- [ACTIVITY]:
Below is a listing. Quote from it, exactly, the lines from the one containing "number found in" down to the one containing "-- 'while index", both ends included, and nothing else.

- [RECORDS SHOWN]:
-- pv_equiv track=rewrite | github.com/DerekZuurmond/adventcode2023 | code/day1.py | find_full_out_num
-- ===== SOURCE A (Python) =====
-- def find_full_out_num(text) -> int:
--     """Find all the numbers in a given text, than return first and last.
--
--     for example  'hellthree1' will return 31
--     """
--     options_mapping = {
--         "one": 1,
--         "two": 2,
--         "three": 3,
--         "four": 4,
--         "five": 5,
--         "six": 6,
--         "seven": 7,
--         "eight": 8,
--         "nine": 9,
--     }
--     for i in range(1, 10):
--         options_mapping[str(i)] = i
--
--     text_indices = []
--     text_indices = []
--     for key in options_mapping.keys():
--         index = text.lower().find(key)
--         while index != -1:
--             text_indices.append((key, index))
--             index = text.lower().find(key, index + 1)
--
--     first_num = options_mapping[min(text_indices, key=lambda x: x[1])[0]]
--     last_num = options_mapping[max(text_indices, key=lambda x: x[1])[0]]
--     return int(str(first_num) + str(last_num))
-- ===== SOURCE B (Python) =====
-- def find_full_out_num(text) -> int:
--     """Find all the numbers in a given text, than return first and last.
--
--     for example  'hellthree1' will return 31
--     """
--     keys = [("one", 1), ("two", 2), ("three", 3), ("four", 4), ("five", 5),
--             ("six", 6), ("seven", 7), ("eight", 8), ("nine", 9),
--             ("1", 1), ("2", 2), ("3", 3), ("4", 4), ("5", 5),
--             ("6", 6), ("7", 7), ("8", 8), ("9", 9)]
--     rest = text.lower()
--     first = None
--     last = None
--     while rest:
--         hit = next((v for k, v in keys if rest.startswith(k)), None)
--         if hit is not None:
--             if first is None:
--                 first = hit
--             last = hit
--         rest = rest[1:]
--     if first is None:
--         raise ValueError("no number found in text")
--     return int(str(first) + str(last))
-- ===== Notes on version B (the rewrite author's own statement) =====
-- stated objective: faster
-- what changed: Instead of scanning the whole text once per key (recomputing text.lower() before every find call) and then taking min/max of all (key,index) pairs, B lowercases once and makes a single left-to-right pass over the suffixes, checking which key is a prefix at each position and keeping only the first and last matched value.
import Mathlib
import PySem

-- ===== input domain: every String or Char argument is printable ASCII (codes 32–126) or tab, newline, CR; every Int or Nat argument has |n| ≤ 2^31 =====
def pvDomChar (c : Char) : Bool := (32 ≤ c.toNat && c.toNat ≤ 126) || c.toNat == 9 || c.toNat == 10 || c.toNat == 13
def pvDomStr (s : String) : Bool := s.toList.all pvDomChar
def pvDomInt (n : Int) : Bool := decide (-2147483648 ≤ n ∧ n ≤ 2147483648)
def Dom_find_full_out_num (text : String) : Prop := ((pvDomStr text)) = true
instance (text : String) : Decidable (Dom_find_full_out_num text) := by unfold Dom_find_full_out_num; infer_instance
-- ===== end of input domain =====

-- B replaces A's per-key repeated find scans (each recomputing text.lower()) by a single
-- lowercase pass over the suffixes that keeps only the first and last matched value.

-- ===== PORT A =====
-- options_mapping = {"one": 1, …, "nine": 9}; for i in range(1, 10): options_mapping[str(i)] = i
def pvMappingA : PySem.Dict (List Char) Int :=
  (PySem.List.pyRange 1 10 1).foldl
    (fun d i => d.insert (PySem.Int.toChars i) i)
    (PySem.Dict.ofList
      [("one".toList, 1), ("two".toList, 2), ("three".toList, 3),
       ("four".toList, 4), ("five".toList, 5), ("six".toList, 6),
       ("seven".toList, 7), ("eight".toList, 8), ("nine".toList, 9)])

-- 'while index != -1: text_indices.append((key, index)); index = text.lower().find(key, index + 1)'
-- (the fuel only makes the loop total; pvOccLoop_spec shows fuel low.length + 1 is never exhausted)
def pvOccLoop (low key : List Char) : Nat → Int → List (List Char × Int) → List (List Char × Int)
  | 0, _, acc => acc
  | fuel + 1, index, acc =>
    if index ≠ -1 then
      pvOccLoop low key fuel (PySem.Chars.findFrom low key (index + 1) none) (acc ++ [(key, index)])
    else acc

def find_full_out_num (text : String) : Int :=
  let low := PySem.Chars.lower text.toList      -- text.lower() (A's repeated calls all return this value)
  let textIndices := pvMappingA.keys.foldl
    (fun acc key => pvOccLoop low key (low.length + 1) (PySem.Chars.find low key) acc) []
  match PySem.List.min? textIndices (fun x => x.2), PySem.List.max? textIndices (fun x => x.2) with
  | some mn, some mx =>
    let firstNum := pvMappingA.getD mn.1 0      -- options_mapping[…]: the key is always present here
    let lastNum := pvMappingA.getD mx.1 0
    (PySem.Int.ofChars? (PySem.Int.toChars firstNum ++ PySem.Int.toChars lastNum)).getD 0
      -- int(str(first_num) + str(last_num)); ofChars? is always `some` on two digit chars
  | _, _ => 0                                   -- Python: min([]) raises ValueError; outside Pre_

-- ===== PORT B =====
def pvKeys : List (List Char × Int) :=
  [("one".toList, 1), ("two".toList, 2), ("three".toList, 3), ("four".toList, 4),
   ("five".toList, 5), ("six".toList, 6), ("seven".toList, 7), ("eight".toList, 8),
   ("nine".toList, 9),
   ("1".toList, 1), ("2".toList, 2), ("3".toList, 3), ("4".toList, 4), ("5".toList, 5),
   ("6".toList, 6), ("7".toList, 7), ("8".toList, 8), ("9".toList, 9)]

- [ANSWER TO THIS PROBLEM]:
--         raise ValueError("no number found in text")
--     return int(str(first) + str(last))
-- ===== Notes on version B (the rewrite author's own statement) =====
-- stated objective: faster
-- what changed: Instead of scanning the whole text once per key (recomputing text.lower() before every find call) and then taking min/max of all (key,index) pairs, B lowercases once and makes a single left-to-right pass over the suffixes, checking which key is a prefix at each position and keeping only the first and last matched value.
import Mathlib
import PySem

-- ===== input domain: every String or Char argument is printable ASCII (codes 32–126) or tab, newline, CR; every Int or Nat argument has |n| ≤ 2^31 =====
def pvDomChar (c : Char) : Bool := (32 ≤ c.toNat && c.toNat ≤ 126) || c.toNat == 9 || c.toNat == 10 || c.toNat == 13
def pvDomStr (s : String) : Bool := s.toList.all pvDomChar
def pvDomInt (n : Int) : Bool := decide (-2147483648 ≤ n ∧ n ≤ 2147483648)
def Dom_find_full_out_num (text : String) : Prop := ((pvDomStr text)) = true
instance (text : String) : Decidable (Dom_find_full_out_num text) := by unfold Dom_find_full_out_num; infer_instance
-- ===== end of input domain =====

-- B replaces A's per-key repeated find scans (each recomputing text.lower()) by a single
-- lowercase pass over the suffixes that keeps only the first and last matched value.

-- ===== PORT A =====
-- options_mapping = {"one": 1, …, "nine": 9}; for i in range(1, 10): options_mapping[str(i)] = i
def pvMappingA : PySem.Dict (List Char) Int :=
  (PySem.List.pyRange 1 10 1).foldl
    (fun d i => d.insert (PySem.Int.toChars i) i)
    (PySem.Dict.ofList
      [("one".toList, 1), ("two".toList, 2), ("three".toList, 3),
       ("four".toList, 4), ("five".toList, 5), ("six".toList, 6),
       ("seven".toList, 7), ("eight".toList, 8), ("nine".toList, 9)])

-- 'while index != -1: text_indices.append((key, index)); index = text.lower().find(key, index + 1)'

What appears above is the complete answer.